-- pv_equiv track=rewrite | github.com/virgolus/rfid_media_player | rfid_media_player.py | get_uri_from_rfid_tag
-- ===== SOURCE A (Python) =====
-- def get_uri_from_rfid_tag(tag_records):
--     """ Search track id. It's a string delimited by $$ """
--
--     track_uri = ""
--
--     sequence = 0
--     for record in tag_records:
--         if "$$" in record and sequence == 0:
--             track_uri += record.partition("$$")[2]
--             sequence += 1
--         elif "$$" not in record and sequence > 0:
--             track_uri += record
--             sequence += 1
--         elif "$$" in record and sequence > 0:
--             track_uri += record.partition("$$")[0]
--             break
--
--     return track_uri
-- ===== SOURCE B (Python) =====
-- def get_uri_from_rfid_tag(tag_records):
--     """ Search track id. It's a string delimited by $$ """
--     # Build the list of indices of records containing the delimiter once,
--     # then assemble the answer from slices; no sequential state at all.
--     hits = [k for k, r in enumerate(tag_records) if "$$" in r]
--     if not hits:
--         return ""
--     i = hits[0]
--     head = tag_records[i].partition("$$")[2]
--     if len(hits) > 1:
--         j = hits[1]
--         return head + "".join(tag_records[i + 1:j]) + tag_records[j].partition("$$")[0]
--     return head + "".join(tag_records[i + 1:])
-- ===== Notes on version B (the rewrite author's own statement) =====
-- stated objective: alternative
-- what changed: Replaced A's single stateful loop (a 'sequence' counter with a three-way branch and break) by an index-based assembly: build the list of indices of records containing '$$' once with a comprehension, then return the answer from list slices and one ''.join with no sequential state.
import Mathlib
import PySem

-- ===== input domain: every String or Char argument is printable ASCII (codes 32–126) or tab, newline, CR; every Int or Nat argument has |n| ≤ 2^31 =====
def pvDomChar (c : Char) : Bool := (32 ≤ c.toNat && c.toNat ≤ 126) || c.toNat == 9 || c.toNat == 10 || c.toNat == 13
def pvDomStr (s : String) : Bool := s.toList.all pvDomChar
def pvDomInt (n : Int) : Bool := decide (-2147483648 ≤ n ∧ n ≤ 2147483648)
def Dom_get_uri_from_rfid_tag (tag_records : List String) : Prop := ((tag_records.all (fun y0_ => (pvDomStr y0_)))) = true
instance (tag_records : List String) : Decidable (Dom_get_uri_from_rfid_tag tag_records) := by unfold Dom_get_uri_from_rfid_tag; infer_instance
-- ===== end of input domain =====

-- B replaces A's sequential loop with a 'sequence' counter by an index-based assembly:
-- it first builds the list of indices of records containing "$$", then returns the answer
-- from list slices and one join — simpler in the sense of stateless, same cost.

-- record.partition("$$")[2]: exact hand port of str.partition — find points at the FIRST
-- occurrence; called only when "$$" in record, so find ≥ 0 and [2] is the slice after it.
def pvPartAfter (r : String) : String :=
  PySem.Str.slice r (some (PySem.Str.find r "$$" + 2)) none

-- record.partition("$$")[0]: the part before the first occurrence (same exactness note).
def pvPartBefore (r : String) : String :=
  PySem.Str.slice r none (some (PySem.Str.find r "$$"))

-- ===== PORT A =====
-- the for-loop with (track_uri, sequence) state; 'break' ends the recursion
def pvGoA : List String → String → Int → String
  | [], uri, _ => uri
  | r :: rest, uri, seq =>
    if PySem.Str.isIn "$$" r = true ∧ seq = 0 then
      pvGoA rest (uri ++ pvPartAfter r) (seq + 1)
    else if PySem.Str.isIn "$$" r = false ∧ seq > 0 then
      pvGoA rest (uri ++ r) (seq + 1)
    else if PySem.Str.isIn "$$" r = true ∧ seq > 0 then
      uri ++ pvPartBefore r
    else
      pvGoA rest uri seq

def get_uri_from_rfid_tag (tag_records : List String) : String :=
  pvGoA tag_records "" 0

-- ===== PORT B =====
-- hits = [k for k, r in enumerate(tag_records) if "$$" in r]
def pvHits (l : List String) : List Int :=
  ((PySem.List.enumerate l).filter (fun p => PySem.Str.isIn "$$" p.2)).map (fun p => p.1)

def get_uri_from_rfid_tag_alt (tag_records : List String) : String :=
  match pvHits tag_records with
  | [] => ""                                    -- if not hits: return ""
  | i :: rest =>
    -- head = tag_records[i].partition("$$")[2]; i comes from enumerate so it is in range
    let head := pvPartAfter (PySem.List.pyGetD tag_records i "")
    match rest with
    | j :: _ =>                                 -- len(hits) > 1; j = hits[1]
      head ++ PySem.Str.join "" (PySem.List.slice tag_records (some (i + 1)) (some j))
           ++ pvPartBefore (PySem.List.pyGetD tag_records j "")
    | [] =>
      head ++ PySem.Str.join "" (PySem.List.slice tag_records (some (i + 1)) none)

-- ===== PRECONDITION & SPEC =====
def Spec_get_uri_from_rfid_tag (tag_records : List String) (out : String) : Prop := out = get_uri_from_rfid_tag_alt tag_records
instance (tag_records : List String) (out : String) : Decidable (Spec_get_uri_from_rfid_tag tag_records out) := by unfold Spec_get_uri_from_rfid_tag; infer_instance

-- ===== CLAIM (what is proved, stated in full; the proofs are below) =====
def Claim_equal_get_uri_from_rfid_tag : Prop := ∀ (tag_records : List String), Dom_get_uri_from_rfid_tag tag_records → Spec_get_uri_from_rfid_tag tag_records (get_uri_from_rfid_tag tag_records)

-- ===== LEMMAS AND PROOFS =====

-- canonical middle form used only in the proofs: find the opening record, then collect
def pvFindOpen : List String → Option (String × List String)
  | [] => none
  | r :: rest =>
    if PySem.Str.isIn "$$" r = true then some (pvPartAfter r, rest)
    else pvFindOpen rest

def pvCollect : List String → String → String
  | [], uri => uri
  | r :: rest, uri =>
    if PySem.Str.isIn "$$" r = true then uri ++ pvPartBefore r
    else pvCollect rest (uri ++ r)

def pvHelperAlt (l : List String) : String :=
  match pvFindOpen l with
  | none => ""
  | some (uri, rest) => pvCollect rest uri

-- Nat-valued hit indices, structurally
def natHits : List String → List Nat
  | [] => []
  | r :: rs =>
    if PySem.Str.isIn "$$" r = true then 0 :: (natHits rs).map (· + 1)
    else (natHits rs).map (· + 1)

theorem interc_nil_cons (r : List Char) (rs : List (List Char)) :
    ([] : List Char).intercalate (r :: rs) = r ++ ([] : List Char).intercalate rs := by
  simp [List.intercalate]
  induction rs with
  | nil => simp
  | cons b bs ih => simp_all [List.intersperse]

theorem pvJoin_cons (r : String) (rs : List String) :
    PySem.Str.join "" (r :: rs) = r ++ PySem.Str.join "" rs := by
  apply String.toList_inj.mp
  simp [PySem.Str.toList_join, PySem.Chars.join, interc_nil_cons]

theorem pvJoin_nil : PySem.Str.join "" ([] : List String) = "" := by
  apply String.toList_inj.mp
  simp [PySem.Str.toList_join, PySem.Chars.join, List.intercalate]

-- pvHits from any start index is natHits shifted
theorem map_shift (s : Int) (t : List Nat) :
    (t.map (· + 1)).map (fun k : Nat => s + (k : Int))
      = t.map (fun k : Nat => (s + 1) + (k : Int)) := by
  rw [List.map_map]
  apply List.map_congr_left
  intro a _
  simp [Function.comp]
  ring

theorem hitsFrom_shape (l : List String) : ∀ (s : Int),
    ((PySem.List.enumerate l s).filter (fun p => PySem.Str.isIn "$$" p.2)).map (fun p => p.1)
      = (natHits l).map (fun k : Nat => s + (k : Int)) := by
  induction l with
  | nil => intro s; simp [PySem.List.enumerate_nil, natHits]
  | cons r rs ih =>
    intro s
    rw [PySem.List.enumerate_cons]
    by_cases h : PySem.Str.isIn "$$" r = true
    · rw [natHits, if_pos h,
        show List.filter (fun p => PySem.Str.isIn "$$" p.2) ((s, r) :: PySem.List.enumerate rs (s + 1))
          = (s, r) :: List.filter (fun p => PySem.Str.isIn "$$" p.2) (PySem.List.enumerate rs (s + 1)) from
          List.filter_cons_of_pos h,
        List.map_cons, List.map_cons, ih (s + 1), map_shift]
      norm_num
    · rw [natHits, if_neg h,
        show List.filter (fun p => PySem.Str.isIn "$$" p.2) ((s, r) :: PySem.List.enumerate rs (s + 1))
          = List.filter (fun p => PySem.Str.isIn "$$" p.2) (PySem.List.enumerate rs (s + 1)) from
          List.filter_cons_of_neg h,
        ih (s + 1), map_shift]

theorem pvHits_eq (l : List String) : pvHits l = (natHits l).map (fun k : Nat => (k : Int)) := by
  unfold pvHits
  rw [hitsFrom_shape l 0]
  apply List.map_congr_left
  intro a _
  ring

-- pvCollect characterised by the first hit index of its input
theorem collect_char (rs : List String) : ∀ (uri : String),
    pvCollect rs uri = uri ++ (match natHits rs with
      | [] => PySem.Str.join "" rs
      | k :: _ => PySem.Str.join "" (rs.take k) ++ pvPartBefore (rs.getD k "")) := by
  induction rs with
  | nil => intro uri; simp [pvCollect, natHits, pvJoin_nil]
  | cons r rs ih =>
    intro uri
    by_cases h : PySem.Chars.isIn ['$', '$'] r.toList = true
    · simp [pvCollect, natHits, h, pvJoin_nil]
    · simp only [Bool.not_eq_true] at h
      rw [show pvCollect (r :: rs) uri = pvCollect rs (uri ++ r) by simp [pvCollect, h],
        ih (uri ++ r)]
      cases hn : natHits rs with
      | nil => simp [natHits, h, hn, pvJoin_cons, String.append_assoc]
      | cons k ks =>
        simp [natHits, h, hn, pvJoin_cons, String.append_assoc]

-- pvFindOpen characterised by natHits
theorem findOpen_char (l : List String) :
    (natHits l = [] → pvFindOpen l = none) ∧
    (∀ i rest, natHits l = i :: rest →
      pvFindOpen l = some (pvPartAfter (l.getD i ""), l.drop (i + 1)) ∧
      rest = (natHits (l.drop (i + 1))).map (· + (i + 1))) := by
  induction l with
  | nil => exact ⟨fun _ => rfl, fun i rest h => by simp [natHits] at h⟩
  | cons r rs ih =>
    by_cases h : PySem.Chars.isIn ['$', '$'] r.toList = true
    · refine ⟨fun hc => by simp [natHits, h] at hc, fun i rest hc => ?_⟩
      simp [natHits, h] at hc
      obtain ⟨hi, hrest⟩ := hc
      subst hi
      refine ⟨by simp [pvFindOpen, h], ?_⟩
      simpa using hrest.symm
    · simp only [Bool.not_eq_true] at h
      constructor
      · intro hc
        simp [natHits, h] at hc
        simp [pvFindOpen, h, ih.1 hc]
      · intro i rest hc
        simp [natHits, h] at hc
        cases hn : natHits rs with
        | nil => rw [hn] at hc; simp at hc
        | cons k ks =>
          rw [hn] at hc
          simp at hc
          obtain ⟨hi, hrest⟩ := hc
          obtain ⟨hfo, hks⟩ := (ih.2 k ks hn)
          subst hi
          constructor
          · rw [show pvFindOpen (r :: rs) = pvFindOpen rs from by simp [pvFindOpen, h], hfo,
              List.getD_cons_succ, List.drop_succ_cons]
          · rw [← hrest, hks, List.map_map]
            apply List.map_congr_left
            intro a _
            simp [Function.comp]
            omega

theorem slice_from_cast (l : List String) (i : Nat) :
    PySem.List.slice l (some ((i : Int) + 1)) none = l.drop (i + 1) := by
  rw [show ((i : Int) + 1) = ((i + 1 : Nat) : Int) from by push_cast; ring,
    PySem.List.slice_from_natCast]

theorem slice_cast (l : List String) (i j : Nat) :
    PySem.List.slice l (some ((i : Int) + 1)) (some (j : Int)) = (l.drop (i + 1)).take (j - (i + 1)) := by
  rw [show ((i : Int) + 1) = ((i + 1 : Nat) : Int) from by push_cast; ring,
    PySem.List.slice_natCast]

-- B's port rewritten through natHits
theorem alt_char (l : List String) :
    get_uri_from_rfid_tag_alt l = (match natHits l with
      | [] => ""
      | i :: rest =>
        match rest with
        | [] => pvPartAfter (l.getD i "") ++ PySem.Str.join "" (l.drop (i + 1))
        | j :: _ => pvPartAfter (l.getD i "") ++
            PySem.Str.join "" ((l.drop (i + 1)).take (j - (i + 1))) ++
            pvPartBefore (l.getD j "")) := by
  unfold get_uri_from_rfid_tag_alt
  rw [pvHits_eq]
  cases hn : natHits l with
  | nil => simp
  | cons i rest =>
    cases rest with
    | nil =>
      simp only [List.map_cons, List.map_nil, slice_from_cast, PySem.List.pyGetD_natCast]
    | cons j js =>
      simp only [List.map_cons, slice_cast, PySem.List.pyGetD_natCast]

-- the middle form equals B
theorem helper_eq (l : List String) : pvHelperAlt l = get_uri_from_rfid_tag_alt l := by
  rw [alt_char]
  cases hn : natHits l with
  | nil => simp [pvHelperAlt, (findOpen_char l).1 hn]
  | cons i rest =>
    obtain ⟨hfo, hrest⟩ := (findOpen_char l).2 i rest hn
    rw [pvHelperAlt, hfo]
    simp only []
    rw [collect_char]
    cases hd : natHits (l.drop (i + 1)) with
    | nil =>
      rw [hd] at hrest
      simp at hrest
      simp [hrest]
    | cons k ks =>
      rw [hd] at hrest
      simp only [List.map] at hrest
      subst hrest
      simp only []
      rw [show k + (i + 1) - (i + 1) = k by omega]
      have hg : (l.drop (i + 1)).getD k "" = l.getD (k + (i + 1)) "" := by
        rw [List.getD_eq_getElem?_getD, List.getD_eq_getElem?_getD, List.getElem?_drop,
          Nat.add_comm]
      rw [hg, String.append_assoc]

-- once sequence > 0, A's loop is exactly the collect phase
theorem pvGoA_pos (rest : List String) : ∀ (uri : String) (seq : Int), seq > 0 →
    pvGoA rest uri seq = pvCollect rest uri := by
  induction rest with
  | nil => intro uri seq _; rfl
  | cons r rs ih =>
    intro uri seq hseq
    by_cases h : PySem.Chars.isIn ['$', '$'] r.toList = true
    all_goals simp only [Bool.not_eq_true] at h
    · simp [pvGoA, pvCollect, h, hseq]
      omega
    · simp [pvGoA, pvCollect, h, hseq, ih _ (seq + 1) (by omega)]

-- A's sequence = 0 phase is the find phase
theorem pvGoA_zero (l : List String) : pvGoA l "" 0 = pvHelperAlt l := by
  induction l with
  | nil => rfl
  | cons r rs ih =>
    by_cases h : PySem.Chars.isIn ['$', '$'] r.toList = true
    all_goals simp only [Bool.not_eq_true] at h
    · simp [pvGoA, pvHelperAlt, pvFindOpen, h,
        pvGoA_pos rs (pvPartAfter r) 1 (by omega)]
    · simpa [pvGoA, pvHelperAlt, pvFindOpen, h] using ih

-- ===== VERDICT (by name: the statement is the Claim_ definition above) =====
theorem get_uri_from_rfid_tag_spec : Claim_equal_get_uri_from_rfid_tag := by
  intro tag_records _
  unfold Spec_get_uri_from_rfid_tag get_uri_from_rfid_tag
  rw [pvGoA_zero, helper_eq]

------------------------

**PROBLEM TO SOLVE:**
Each line above that includes the word "sequential" is to be copied.

**RESPONSE:**
--     # then assemble the answer from slices; no sequential state at all.
-- what changed: Replaced A's single stateful loop (a 'sequence' counter with a three-way branch and break) by an index-based assembly: build the list of indices of records containing '$$' once with a comprehension, then return the answer from list slices and one ''.join with no sequential state.
-- B replaces A's sequential loop with a 'sequence' counter by an index-based assembly:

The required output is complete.